• **Exercise requirements**:
Pull every line holding the word "stated" from the data below and copy it.
[Start of Attachment]
-- pv_equiv track=rewrite | github.com/haturusinghe/subasa-plm | src/dataset/dataset.py | categorize_offensive_phrases
-- ===== SOURCE A (Python) =====
-- def categorize_offensive_phrases(offensive_single_word_list_with_pos_tags):
--     """
--         POS Tag and Meaning:
--
--         NNC - Common Noun
--         NNP - Proper Noun
--         PRP - Pronoun
--         QUE - Questioning Pronoun
--         NDT - Deterministic Pronoun
--         QBE - Question Based Pronoun
--         VFM - Verb Finite
--         VP - Verb Particle
--         VNN - Verbal Noun
--         AUX - Modal Auxiliary
--         VNF - Verb Non Finite
--         NCV - Noun in Compound Verb
--         JCV - Adjective in Compound Verb
--         RRPCV - Particle in Compound Verb
--         JJ - Adjective
--         NNJ - Adjectival Noun
--         RB - Adverbs
--         POST - Postposition
--         CC - Conjunction
--         RP - Particle
--         DET - Determiner
--         CM - Case Maker
--         NVB - Noun in Sentence Ending
--         NUM - Number
--         ABB - Abbreviation
--         FS - Full Stop
--         PUNC - Punctuation
--         FRW - Foreign Word
--         UNK - Undefined
--
--     """
--
--     categorized = {}
--     # Initialize the structure with an empty dict for each tag we encounter
--     for _, tag in offensive_single_word_list_with_pos_tags:
--         if tag not in categorized:
--             categorized[tag] = {}
--
--     # Count occurrences of each word for each POS tag
--     for word, tag in offensive_single_word_list_with_pos_tags:
--         if word not in categorized[tag]:
--             categorized[tag][word] = 0
--         categorized[tag][word] += 1
--
--     return categorized
-- ===== SOURCE B (Python) =====
-- def categorize_offensive_phrases(offensive_single_word_list_with_pos_tags):
--     # Stage 1: distinct tags in first-occurrence order.
--     tags = []
--     for _, tag in offensive_single_word_list_with_pos_tags:
--         if tag not in tags:
--             tags.append(tag)
--     # Stage 2: per tag, gather its words and count each distinct word by scanning.
--     result = {}
--     for tag in tags:
--         words = [w for w, t in offensive_single_word_list_with_pos_tags if t == tag]
--         seen = []
--         for w in words:
--             if w not in seen:
--                 seen.append(w)
--         result[tag] = {w: words.count(w) for w in seen}
--     return result
-- ===== Notes on version B (the rewrite author's own statement) =====
-- stated objective: alternative
-- what changed: A makes two passes over the input counting incrementally into a pre-seeded nested dict; B never increments: it deduplicates the tags, then for each tag filters out that tag's words and computes each distinct word's count by a whole-list .count scan, building each inner dict in one comprehension.
import Mathlib
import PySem

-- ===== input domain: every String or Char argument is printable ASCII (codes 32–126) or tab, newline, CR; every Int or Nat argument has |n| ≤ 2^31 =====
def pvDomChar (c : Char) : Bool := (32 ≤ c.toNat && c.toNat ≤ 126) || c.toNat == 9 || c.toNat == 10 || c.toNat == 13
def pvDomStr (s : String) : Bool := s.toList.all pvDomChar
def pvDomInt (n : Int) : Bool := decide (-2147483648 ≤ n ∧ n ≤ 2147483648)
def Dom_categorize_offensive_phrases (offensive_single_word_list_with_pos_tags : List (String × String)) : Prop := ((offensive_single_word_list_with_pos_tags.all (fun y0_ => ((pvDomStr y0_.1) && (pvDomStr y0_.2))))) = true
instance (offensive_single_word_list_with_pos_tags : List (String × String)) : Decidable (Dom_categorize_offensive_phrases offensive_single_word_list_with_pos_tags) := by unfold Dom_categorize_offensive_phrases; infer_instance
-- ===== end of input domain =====

-- B replaces A's incremental counting into a pre-seeded nested dict with a scan-based
-- decomposition: dedup the tags, then per tag filter its words and count each distinct
-- word by a whole-list .count scan (objective: alternative algorithm, no increments).

-- ===== PORT A =====
def categorize_offensive_phrases (offensive_single_word_list_with_pos_tags : List (String × String)) : List (String × List (String × Int)) :=
  -- first loop: initialize an empty dict for each tag encountered
  let categorized : PySem.Dict String (PySem.Dict String Int) :=
    offensive_single_word_list_with_pos_tags.foldl
      (fun d p => if d.contains p.2 then d else d.insert p.2 PySem.Dict.empty) PySem.Dict.empty
  -- second loop: count occurrences of each word for each POS tag
  let categorized : PySem.Dict String (PySem.Dict String Int) :=
    offensive_single_word_list_with_pos_tags.foldl
      (fun d p =>
        let inner := d.getD p.2 PySem.Dict.empty  -- categorized[tag]; the key is always present after the first loop
        let inner := if inner.contains p.1 then inner else inner.insert p.1 (0 : Int)
        d.insert p.2 (inner.modify p.1 0 (· + 1)))  -- categorized[tag][word] += 1 (the key is present here)
      categorized
  categorized.items.map (fun q => (q.1, q.2.items))

-- ===== PORT B =====
def categorize_offensive_phrases_alt (offensive_single_word_list_with_pos_tags : List (String × String)) : List (String × List (String × Int)) :=
  -- stage 1: distinct tags in first-occurrence order (a plain list membership loop)
  let tags : List String :=
    offensive_single_word_list_with_pos_tags.foldl
      (fun ts p => if ts.contains p.2 then ts else ts ++ [p.2]) []
  -- stage 2: per tag, gather its words and count each distinct word by scanning
  let result : PySem.Dict String (PySem.Dict String Int) :=
    tags.foldl
      (fun r tag =>
        let words : List String :=
          (offensive_single_word_list_with_pos_tags.filter (fun p => p.2 == tag)).map (fun p => p.1)
        let seen : List String := words.foldl (fun s w => if s.contains w then s else s ++ [w]) []
        r.insert tag (seen.foldl (fun d w => d.insert w ((words.count w : Int))) PySem.Dict.empty))
      PySem.Dict.empty
  result.items.map (fun q => (q.1, q.2.items))

-- ===== PRECONDITION & SPEC =====
def Spec_categorize_offensive_phrases (offensive_single_word_list_with_pos_tags : List (String × String)) (out : List (String × List (String × Int))) : Prop := out = categorize_offensive_phrases_alt offensive_single_word_list_with_pos_tags
instance (offensive_single_word_list_with_pos_tags : List (String × String)) (out : List (String × List (String × Int))) : Decidable (Spec_categorize_offensive_phrases offensive_single_word_list_with_pos_tags out) := by unfold Spec_categorize_offensive_phrases; infer_instance

-- ===== CLAIM (what is proved, stated in full; the proofs are below) =====
def Claim_equal_categorize_offensive_phrases : Prop := ∀ (offensive_single_word_list_with_pos_tags : List (String × String)), Dom_categorize_offensive_phrases offensive_single_word_list_with_pos_tags → Spec_categorize_offensive_phrases offensive_single_word_list_with_pos_tags (categorize_offensive_phrases offensive_single_word_list_with_pos_tags)

-- ===== LEMMAS AND PROOFS =====

theorem pvUpdate_self {α : Type} [BEq α] [LawfulBEq α] (s : PySem.Set α) (xs : List α)
    (h : ∀ x ∈ xs, x ∈ s) : PySem.Set.update s xs = s := by
  rw [PySem.Set.update_eq_append_filter, List.filter_eq_nil_iff.2, List.append_nil]
  intro y hy
  simp only [Bool.not_eq_true', Bool.not_eq_false]
  exact (PySem.Set.contains_iff _ _).2 (h y ((PySem.Set.mem_ofList _ _).1 hy))

theorem pvStepA_eq :
    (fun (d : PySem.Dict String (PySem.Dict String Int)) (p : String × String) =>
      let inner := d.getD p.2 PySem.Dict.empty
      let inner := if inner.contains p.1 then inner else inner.insert p.1 (0 : Int)
      d.insert p.2 (inner.modify p.1 0 (· + 1)))
    = (fun d p => d.modify p.2 PySem.Dict.empty (fun i => i.modify p.1 0 (· + 1))) := by
  funext d p
  show d.insert p.2 _ = d.insert p.2 ((d.getD p.2 PySem.Dict.empty).modify p.1 0 (· + 1))
  congr 1
  by_cases h : (d.getD p.2 PySem.Dict.empty).contains p.1
  · simp only [h, if_true]
  · simp only [h, if_false, Bool.false_eq_true]
    show ((d.getD p.2 PySem.Dict.empty).insert p.1 0).insert p.1
        (((d.getD p.2 PySem.Dict.empty).insert p.1 0).getD p.1 0 + 1)
      = (d.getD p.2 PySem.Dict.empty).insert p.1
        ((d.getD p.2 PySem.Dict.empty).getD p.1 0 + 1)
    rw [PySem.Dict.getD_insert_self, PySem.Dict.insert_insert_self,
        PySem.Dict.getD_of_not_contains (d.getD p.2 PySem.Dict.empty) (0 : Int)
          (Bool.not_eq_true _ ▸ h)]

theorem pvGetD_foldl_modify {κ ν β : Type} [BEq κ] [LawfulBEq κ] [DecidableEq κ]
    (l : List β) (key : β → κ) (d0 : ν) (g : β → ν → ν) (d : PySem.Dict κ ν) (t : κ) :
    (l.foldl (fun d x => d.modify (key x) d0 (g x)) d).getD t d0
      = (l.filter (fun x => key x == t)).foldl (fun v x => g x v) (d.getD t d0) := by
  induction l generalizing d with
  | nil => rfl
  | cons x l ih =>
    rw [List.foldl_cons, List.filter_cons, ih]
    by_cases h : key x = t
    · simp [h]
    · have hb : (key x == t) = false := beq_eq_false_iff_ne.2 h
      simp [hb, PySem.Dict.getD_modify, Ne.symm h]

def pvTagsOf (l : List (String × String)) : PySem.Set String :=
  PySem.Set.ofList (l.map (fun p => p.2))
def pvWordsOf (l : List (String × String)) (t : String) : List String :=
  (l.filter (fun p => p.2 == t)).map (fun p => p.1)
def pvInnerOf (l : List (String × String)) (t : String) : PySem.Dict String Int :=
  PySem.Dict.counter (pvWordsOf l t)
def pvInitA (l : List (String × String)) : PySem.Dict String (PySem.Dict String Int) :=
  l.foldl (fun d p => if d.contains p.2 then d else d.insert p.2 PySem.Dict.empty) PySem.Dict.empty
def pvDictA (l : List (String × String)) : PySem.Dict String (PySem.Dict String Int) :=
  l.foldl
    (fun d p =>
      let inner := d.getD p.2 PySem.Dict.empty
      let inner := if inner.contains p.1 then inner else inner.insert p.1 (0 : Int)
      d.insert p.2 (inner.modify p.1 0 (· + 1)))
    (pvInitA l)
def pvInnerB (l : List (String × String)) (t : String) : PySem.Dict String Int :=
  ((pvWordsOf l t).foldl (fun s w => if s.contains w then s else s ++ [w]) []).foldl
    (fun d w => d.insert w (((pvWordsOf l t).count w : Int))) PySem.Dict.empty
def pvDictB (l : List (String × String)) : PySem.Dict String (PySem.Dict String Int) :=
  (l.foldl (fun ts p => if ts.contains p.2 then ts else ts ++ [p.2]) []).foldl
    (fun r tag => r.insert tag (pvInnerB l tag)) PySem.Dict.empty

theorem pvKeys_initA (l : List (String × String)) : (pvInitA l).keys = pvTagsOf l := by
  unfold pvInitA pvTagsOf
  induction l using List.reverseRecOn with
  | nil => rfl
  | append_singleton l p ih =>
    rw [List.foldl_append, List.foldl_cons, List.foldl_nil, List.map_append,
        List.map_singleton, PySem.Set.ofList_append_singleton, ← ih]
    set d := l.foldl (fun d p => if d.contains p.2 then d else d.insert p.2 PySem.Dict.empty)
      PySem.Dict.empty with hd
    by_cases h : d.contains p.2
    · rw [if_pos h, PySem.Set.add_of_mem]
      exact (PySem.Dict.contains_iff_mem_keys _ _).1 h
    · rw [if_neg h, PySem.Dict.keys_insert_of_not_contains _ _ (Bool.not_eq_true _ ▸ h),
          PySem.Set.add_of_not_mem]
      exact fun hm => h ((PySem.Dict.contains_iff_mem_keys _ _).2 hm)

theorem pvGetD_initA_aux (l : List (String × String))
    (d : PySem.Dict String (PySem.Dict String Int))
    (hd : ∀ t, d.getD t PySem.Dict.empty = PySem.Dict.empty) (t : String) :
    (l.foldl (fun d p => if d.contains p.2 then d else d.insert p.2 PySem.Dict.empty) d).getD t
      PySem.Dict.empty = PySem.Dict.empty := by
  induction l generalizing d with
  | nil => exact hd t
  | cons p l ih =>
    rw [List.foldl_cons]
    refine ih _ (fun s => ?_)
    by_cases h : d.contains p.2
    · rw [if_pos h]; exact hd s
    · rw [if_neg h, PySem.Dict.getD_insert]
      split_ifs with hs
      · rfl
      · exact hd s

theorem pvGetD_initA (l : List (String × String)) (t : String) :
    (pvInitA l).getD t PySem.Dict.empty = PySem.Dict.empty :=
  pvGetD_initA_aux l PySem.Dict.empty (fun _ => rfl) t

theorem pvDictA_eq (l : List (String × String)) :
    pvDictA l = l.foldl
      (fun d p => d.modify p.2 PySem.Dict.empty (fun i => i.modify p.1 0 (· + 1)))
      (pvInitA l) := by
  unfold pvDictA
  rw [pvStepA_eq]

theorem pvKeysA (l : List (String × String)) : (pvDictA l).keys = pvTagsOf l := by
  rw [pvDictA_eq,
      PySem.Dict.keys_foldl_modify_key l (fun p => p.2) PySem.Dict.empty
        (fun _ p => fun i => i.modify p.1 0 (· + 1)),
      pvKeys_initA, pvUpdate_self]
  intro x hx
  unfold pvTagsOf
  exact (PySem.Set.mem_ofList _ _).2 hx

theorem pvGetDA (l : List (String × String)) (t : String) :
    (pvDictA l).getD t PySem.Dict.empty = pvInnerOf l t := by
  rw [pvDictA_eq,
      pvGetD_foldl_modify l (fun p => p.2) PySem.Dict.empty
        (fun p => fun i => i.modify p.1 0 (· + 1)) (pvInitA l) t,
      pvGetD_initA]
  unfold pvInnerOf pvWordsOf
  rw [PySem.Dict.counter_eq_foldl, List.foldl_map]

theorem pvItemsA (l : List (String × String)) :
    (pvDictA l).items = (pvTagsOf l).map (fun t => (t, pvInnerOf l t)) := by
  rw [PySem.Dict.items_eq_map_keys _ (by rw [pvKeysA]; exact PySem.Set.nodup_ofList _)
        PySem.Dict.empty, pvKeysA]
  exact List.map_congr_left (fun t _ => by rw [pvGetDA])

-- the dedup loop over a list IS PySem.Set.ofList (same step function, definitionally)
theorem pvDedup_eq_ofList (xs : List String) :
    xs.foldl (fun s w => if s.contains w then s else s ++ [w]) [] = PySem.Set.ofList xs := rfl

theorem pvTagsFold (l : List (String × String)) :
    l.foldl (fun ts p => if ts.contains p.2 then ts else ts ++ [p.2]) [] = pvTagsOf l := by
  unfold pvTagsOf
  rw [PySem.Set.ofList_eq_foldl, List.foldl_map]
  rfl

theorem pvInnerB_eq (l : List (String × String)) (t : String) :
    pvInnerB l t = pvInnerOf l t := by
  unfold pvInnerB pvInnerOf
  apply PySem.Dict.ext
  rw [pvDedup_eq_ofList, PySem.Dict.items_counter,
      PySem.Dict.items_foldl_insert_fresh (PySem.Set.ofList (pvWordsOf l t))
        (fun w => w) (fun w => ((pvWordsOf l t).count w : Int)) PySem.Dict.empty
        (fun a _ => PySem.Dict.contains_empty _)
        (by simp)]
  rfl

theorem pvItemsB (l : List (String × String)) :
    (pvDictB l).items = (pvTagsOf l).map (fun t => (t, pvInnerOf l t)) := by
  unfold pvDictB
  rw [pvTagsFold,
      PySem.Dict.items_foldl_insert_fresh (pvTagsOf l) (fun tag => tag)
        (fun tag => pvInnerB l tag) PySem.Dict.empty
        (fun a _ => PySem.Dict.contains_empty _)
        (by simp [pvTagsOf])]
  exact Eq.trans rfl (List.map_congr_left (fun t _ => by rw [pvInnerB_eq]))

theorem pvA_def (l : List (String × String)) :
    categorize_offensive_phrases l = (pvDictA l).items.map (fun q => (q.1, q.2.items)) := rfl

theorem pvB_def (l : List (String × String)) :
    categorize_offensive_phrases_alt l = (pvDictB l).items.map (fun q => (q.1, q.2.items)) := rfl

-- ===== VERDICT (by name: the statement is the Claim_ definition above) =====
theorem categorize_offensive_phrases_spec : Claim_equal_categorize_offensive_phrases := by
  intro l _
  show _ = _
  rw [pvA_def, pvB_def, pvItemsA, pvItemsB]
[End of Attachment]
• **The answer**:
-- stated objective: alternative
-- ===== CLAIM (what is proved, stated in full; the proofs are below) =====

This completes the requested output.